V
agaron durante milenios por el desierto, con paso lento y desmañado, bajo un sol de oro fundido. Tenían los ojos absortos de los desatinados y la piel cuarteada por el aire candente. Los escasos matorrales espinosos les arrancaban trozos de carne y delgados hilos de sangre.
No permanecían mucho tiempo en un lugar. Hechiceros y rabdomantes decidían el momento de abandonar un ojo de agua barrosa y salobre para buscar otro, que siempre resultaba ser tan mezquino como el anterior. Eran pocos centenares, agrupados en clanes que se odiaban unos a otros. Se identificaban con toscas esculturas de piedra que evocaban los animales que conocían: escorpiones, ratas, hienas, buitres, serpientes, lagartos y ciempiés.
Durante el día gruñían y se arrojaban piedras y excrementos de hienas y de buitres. De noche, dormían en el flanco de las dunas o sobre el basalto, todavía hirviente, que comenzaba a helarse con el crepúsculo. Comían alimañas y algunas raíces, lo que podían arrancarle a la arena. Cuando cazaban víboras o lagartos disputaban los trozos mientras intercambiaban insultos y pullas agraviantes. No pocas veces las palabras eran acompañadas de golpes de maza.
Su única fiesta era el solsticio de verano, que les anunciaba días más cortos y noches más frescas.
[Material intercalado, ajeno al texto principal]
def pvWitness_get_line_of_sight : (Int × Int) × (Int × Int) × Int × Int := ((1, 1), (2, 3), 5, 5)

def Spec_get_line_of_sight (pos1 : Int × Int) (pos2 : Int × Int) (grid_rows : Int) (grid_cols : Int) (out : List (Int × Int)) : Prop := out = get_line_of_sight_alt pos1 pos2 grid_rows grid_cols
instance (pos1 : Int × Int) (pos2 : Int × Int) (grid_rows : Int) (grid_cols : Int) (out : List (Int × Int)) : Decidable (Spec_get_line_of_sight pos1 pos2 grid_rows grid_cols out) := by unfold Spec_get_line_of_sight; infer_instance

-- ===== CLAIM (what is proved, stated in full; the proofs are below) =====
def Claim_equal_get_line_of_sight : Prop := ∀ (pos1 : Int × Int) (pos2 : Int × Int) (grid_rows : Int) (grid_cols : Int), Dom_get_line_of_sight pos1 pos2 grid_rows grid_cols → Pre_get_line_of_sight pos1 pos2 grid_rows grid_cols → Spec_get_line_of_sight pos1 pos2 grid_rows grid_cols (get_line_of_sight pos1 pos2 grid_rows grid_cols)

-- ===== LEMMAS AND PROOFS =====

lemma pvInb_iff (R C r c : Int) : pvInb R C r c = true ↔ (0 ≤ r ∧ r < R ∧ 0 ≤ c ∧ c < C) := by
  simp [pvInb, and_assoc]

lemma pvWalk_stop (fuel : Nat) (r c sr sc R C : Int) (acc : PySem.Set (Int × Int))
    (h : pvInb R C r c = false) : pvWalk fuel r c sr sc R C acc = acc := by
  cases fuel <;> simp [pvWalk, h]

-- the while loop of A, run from a start that stays in bounds for exactly k+1 steps,
-- folds Set.add over those k+1 visited points
lemma pvWalk_run (R C sr sc : Int) (k : Nat) :
    ∀ (fuel : Nat) (r c : Int) (acc : PySem.Set (Int × Int)),
      k + 2 ≤ fuel →
      (∀ t : Nat, t ≤ k → pvInb R C (r + (t : Int) * sr) (c + (t : Int) * sc) = true) →
      pvInb R C (r + ((k : Int) + 1) * sr) (c + ((k : Int) + 1) * sc) = false →
      pvWalk fuel r c sr sc R C acc =
        List.foldl PySem.Set.add acc
          ((List.range (k + 1)).map fun t : Nat => (r + (t : Int) * sr, c + (t : Int) * sc)) := by
  induction k with
  | zero =>
      intro fuel r c acc hf hin hout
      obtain ⟨f, rfl⟩ : ∃ f, fuel = f + 2 := ⟨fuel - 2, by omega⟩
      have h0 := hin 0 (le_refl 0)
      simp only [Nat.cast_zero, zero_mul, add_zero] at h0
      have h1 : pvInb R C (r + sr) (c + sc) = false := by
        simpa using hout
      simp [pvWalk, h0, h1]
  | succ k ih =>
      intro fuel r c acc hf hin hout
      obtain ⟨f, rfl⟩ : ∃ f, fuel = f + 1 := ⟨fuel - 1, by omega⟩
      have h0 := hin 0 (Nat.zero_le _)
      simp only [Nat.cast_zero, zero_mul, add_zero] at h0
      have step : pvWalk (f + 1) r c sr sc R C acc =
          pvWalk f (r + sr) (c + sc) sr sc R C (PySem.Set.add acc (r, c)) := by
        simp [pvWalk, h0]
      rw [step]
      have hin' : ∀ t : Nat, t ≤ k →
          pvInb R C ((r + sr) + (t : Int) * sr) ((c + sc) + (t : Int) * sc) = true := by
        intro t ht
        have := hin (t + 1) (by omega)
        have e1 : r + ((t + 1 : Nat) : Int) * sr = (r + sr) + (t : Int) * sr := by push_cast; ring
        have e2 : c + ((t + 1 : Nat) : Int) * sc = (c + sc) + (t : Int) * sc := by push_cast; ring
        rwa [e1, e2] at this
      have hout' : pvInb R C ((r + sr) + ((k : Int) + 1) * sr) ((c + sc) + ((k : Int) + 1) * sc) = false := by
        have e1 : r + (((k + 1 : Nat) : Int) + 1) * sr = (r + sr) + ((k : Int) + 1) * sr := by push_cast; ring
        have e2 : c + (((k + 1 : Nat) : Int) + 1) * sc = (c + sc) + ((k : Int) + 1) * sc := by push_cast; ring
        rwa [e1, e2] at hout
      have hlist : ((List.range (k + 1 + 1)).map fun t : Nat => (r + (t : Int) * sr, c + (t : Int) * sc)) =
          (r, c) :: ((List.range (k + 1)).map fun t : Nat => ((r + sr) + (t : Int) * sr, (c + sc) + (t : Int) * sc)) := by
        rw [List.range_succ_eq_map, List.map_cons, List.map_map]
        congr 1
        · simp
        · apply List.map_congr_left
          intro t _
          simp only [Function.comp_apply, Nat.succ_eq_add_one, Prod.mk.injEq]
          constructor <;> (push_cast; ring)
      rw [hlist, List.foldl_cons]
      exact ih f (r + sr) (c + sc) (PySem.Set.add acc (r, c)) (by omega) hin' hout'
-- pv_equiv track=rewrite | github.com/xebia/coding-challenge-python | pascal_triangle.py | triangle_row
-- ===== SOURCE A (Python) =====
-- def triangle_row(n: int) -> list[int]:
--     if n == 0:
--         return [1]
--
--     previous_row = triangle_row(n - 1)
--     row = [1]
--     for col in range(1, n):
--         row.append(previous_row[col - 1] + previous_row[col] + 1)
--     row.append(1)
--
--     return row
-- ===== SOURCE B (Python) =====
-- def triangle_row(n: int) -> list[int]:
--     row = []
--     c = 1
--     for k in range(n + 1):
--         row.append(2 * c - 1)
--         c = c * (n - k) // (k + 1)
--     return row
-- ===== Notes on version B (the rewrite author's own statement) =====
-- stated objective: faster
-- what changed: Replaces the recursive row-by-row Pascal construction with the closed form entry 2*C(n,k)-1, computing the binomials incrementally in a single pass.
import Mathlib
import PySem

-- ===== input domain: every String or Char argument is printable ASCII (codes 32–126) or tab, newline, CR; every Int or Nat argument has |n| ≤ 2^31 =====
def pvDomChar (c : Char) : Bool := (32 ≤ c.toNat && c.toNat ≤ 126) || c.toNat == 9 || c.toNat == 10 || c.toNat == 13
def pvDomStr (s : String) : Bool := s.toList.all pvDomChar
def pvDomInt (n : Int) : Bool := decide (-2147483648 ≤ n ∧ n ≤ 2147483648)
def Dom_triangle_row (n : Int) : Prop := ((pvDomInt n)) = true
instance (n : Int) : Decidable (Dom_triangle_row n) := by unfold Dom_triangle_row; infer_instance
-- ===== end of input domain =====

-- B replaces A's recursive row-by-row Pascal construction with the closed form 2*C(n,k)-1,
-- computing the binomial coefficients incrementally in one pass (objective: faster).

-- ===== PORT A =====
-- A recurses on n-1; for n ≥ 0 that recursion is exactly structural recursion on n.toNat.
-- previous_row[col-1] / previous_row[col] are ported with pyGetD _ _ 0: the indices are
-- always in range here (col ∈ [1, m], previous row has length m+1), so this is exact.
def triangleRowA : Nat → List Int
  | 0 => [1]
  | m + 1 =>
    let previous_row := triangleRowA m
    let row := (PySem.List.pyRange 1 ((m : Int) + 1)).foldl
      (fun r col =>
        r ++ [PySem.List.pyGetD previous_row (col - 1) 0 +
              PySem.List.pyGetD previous_row col 0 + 1]) [1]
    row ++ [1]

def triangle_row (n : Int) : List Int := triangleRowA n.toNat

-- ===== PORT B =====
def triangle_row_alt (n : Int) : List Int :=
  ((PySem.List.pyRange 0 (n + 1)).foldl
    (fun (st : List Int × Int) k =>
      (st.1 ++ [2 * st.2 - 1], PySem.Int.floordiv (st.2 * (n - k)) (k + 1)))
    ([], 1)).1

-- ===== PRECONDITION & SPEC =====
-- Pre_ excludes n < 0, on which A recurses forever (RecursionError); B returns [] there.
def Pre_triangle_row (n : Int) : Prop := 0 ≤ n
instance (n : Int) : Decidable (Pre_triangle_row n) := by unfold Pre_triangle_row; infer_instance
def pvWitness_triangle_row : Int := (4)

def Spec_triangle_row (n : Int) (out : List Int) : Prop := out = triangle_row_alt n
instance (n : Int) (out : List Int) : Decidable (Spec_triangle_row n out) := by unfold Spec_triangle_row; infer_instance

-- ===== CLAIM (what is proved, stated in full; the proofs are below) =====
def Claim_equal_triangle_row : Prop := ∀ (n : Int), Dom_triangle_row n → Pre_triangle_row n → Spec_triangle_row n (triangle_row n)

-- ===== LEMMAS AND PROOFS =====

-- the common target: entry k of row m is 2*C(m,k)-1
def pvTarget (m : Nat) : List Int :=
  (List.range (m + 1)).map (fun k => 2 * ((m.choose k : Nat) : Int) - 1)

lemma triangleRowA_eq (m : Nat) : triangleRowA m = pvTarget m := by
  induction m with
  | zero => simp [triangleRowA, pvTarget]
  | succ m ih =>
    have hrange : PySem.List.pyRange 1 ((m : Int) + 1)
        = (List.range m).map (fun k => (1 : Int) + (k : Nat)) := by
      have h : ((m : Int) + 1 - 1).toNat = m := by omega
      rw [PySem.List.pyRange_one, h]
    simp only [triangleRowA, ih, PySem.List.foldl_append_singleton_eq_map, hrange,
      List.map_map]
    have hget : ∀ k : Nat, k ≤ m →
        PySem.List.pyGetD (pvTarget m) ((k : Nat) : Int) 0
          = 2 * ((m.choose k : Nat) : Int) - 1 := by
      intro k hk
      rw [PySem.List.pyGetD_natCast]
      simp [pvTarget, List.getD, Nat.lt_succ_of_le hk]
    have hmap : ∀ k ∈ List.range m,
        ((fun col => PySem.List.pyGetD (pvTarget m) (col - 1) 0 +
              PySem.List.pyGetD (pvTarget m) col 0 + 1) ∘ fun k : Nat => (1 : Int) + (k : Nat)) k
          = 2 * (((m + 1).choose (k + 1) : Nat) : Int) - 1 := by
      intro k hk
      have hk' : k < m := List.mem_range.mp hk
      have h1 : (1 : Int) + (k : Nat) - 1 = ((k : Nat) : Int) := by omega
      have h2 : (1 : Int) + (k : Nat) = (((k + 1 : Nat) : Nat) : Int) := by push_cast; omega
      simp only [Function.comp, h1]
      rw [h2, hget k (Nat.le_of_lt hk'), hget (k + 1) hk']
      have hch : (m + 1).choose (k + 1) = m.choose k + m.choose (k + 1) :=
        Nat.choose_succ_succ m k
      rw [hch]
      push_cast
      ring
    rw [List.map_congr_left hmap]
    -- assemble pvTarget (m+1) = [1] ++ middle ++ [1]
    have : pvTarget (m + 1)
        = [1] ++ (List.range m).map (fun k => 2 * (((m + 1).choose (k + 1) : Nat) : Int) - 1) ++ [1] := by
      simp only [pvTarget]
      rw [show m + 1 + 1 = (m + 1) + 1 from rfl, List.range_succ, List.map_append]
      rw [List.range_succ_eq_map, List.map_cons, List.map_map]
      simp [Nat.choose_self, Function.comp_def]
    rw [this]
lemma altLoop (m : Nat) : ∀ (d j : Nat), j + d = m + 1 →
    ((PySem.List.pyRange (j : Int) ((m : Int) + 1)).foldl
      (fun (st : List Int × Int) k =>
        (st.1 ++ [2 * st.2 - 1], PySem.Int.floordiv (st.2 * ((m : Int) - k)) (k + 1)))
      ((List.range j).map (fun k => 2 * ((m.choose k : Nat) : Int) - 1), ((m.choose j : Nat) : Int))).1
    = pvTarget m := by
  intro d
  induction d with
  | zero =>
    intro j hj
    have hj' : j = m + 1 := by omega
    subst hj'
    rw [PySem.List.pyRange_one_eq_nil (by push_cast; omega)]
    simp [pvTarget]
  | succ d ih =>
    intro j hj
    have hjm : j ≤ m := by omega
    rw [PySem.List.pyRange_one_cons (by omega)]
    simp only [List.foldl_cons]
    have hsub : (m : Int) - (j : Nat) = ((m - j : Nat) : Nat) := by omega
    have hdiv : PySem.Int.floordiv (((m.choose j : Nat) : Int) * ((m : Int) - (j : Nat))) ((j : Nat) + 1)
        = ((m.choose (j + 1) : Nat) : Int) := by
      rw [hsub]
      have h1 : ((m.choose j : Nat) : Int) * ((m - j : Nat) : Int) = ((m.choose j * (m - j) : Nat) : Int) := by
        push_cast
        ring
      have h2 : ((j : Nat) : Int) + 1 = ((j + 1 : Nat) : Int) := by push_cast; ring
      rw [h1, h2, PySem.Int.floordiv_natCast]
      congr 1
      rw [← Nat.choose_succ_right_eq, Nat.mul_div_cancel _ (Nat.succ_pos j)]
    have happ : (List.range j).map (fun k => 2 * ((m.choose k : Nat) : Int) - 1)
          ++ [2 * ((m.choose j : Nat) : Int) - 1]
        = (List.range (j + 1)).map (fun k => 2 * ((m.choose k : Nat) : Int) - 1) := by
      rw [List.range_succ, List.map_append]; rfl
    have hcast : ((j : Nat) : Int) + 1 = (((j + 1 : Nat) : Nat) : Int) := by push_cast; ring
    rw [hdiv, happ, hcast]
    exact ih (j + 1) (by omega)

lemma alt_eq (m : Nat) : triangle_row_alt (m : Int) = pvTarget m := by
  have := altLoop m (m + 1) 0 (by omega)
  simpa [triangle_row_alt] using this

-- ===== VERDICT (by name: the statement is the Claim_ definition above) =====
theorem triangle_row_spec : Claim_equal_triangle_row := by
  intro n _ hpre
  unfold Spec_triangle_row triangle_row
  have hn : ((n.toNat : Nat) : Int) = n := Int.toNat_of_nonneg hpre
  rw [triangleRowA_eq, ← alt_eq n.toNat, hn]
Durante toda esa jornada se cubrían con ceniza y se arrojaban lluvias de escamas de reptiles mientras gritaban hasta desgañitarse. Era el único día del año en el que la vida del clan era regida por el júbilo. Los demás quedaban bajo el dominio de divinidades subterráneas que aconsejaban el suicidio mediante el infalible procedimiento de pisar una serpiente. Así se aseguraba la resurrección en un territorio de frescas arboledas, con frutos blandos y carnosos colgando al alcance de la mano, con arroyos y cascadas por todas partes. Allí los cuerpos carecían de sombras porque no había sol para proyectarlas.
Creían que sus antepasados habían llegado de la remota estrella que después los astrólogos de la Mesopotamia bautizaron como Aldebarán: un territorio de peñascos helados, agudos como lanzas, que se duplicaban en otro mundo idéntico y, como aquel, también lejano e inalcanzable en el vasto cielo negro. En algún momento, sus hermanos vendrían de allí para llevarlos de vuelta al hogar perdido, cosa que los hechiceros pregonaban a veces como un castigo y a veces como una salvación.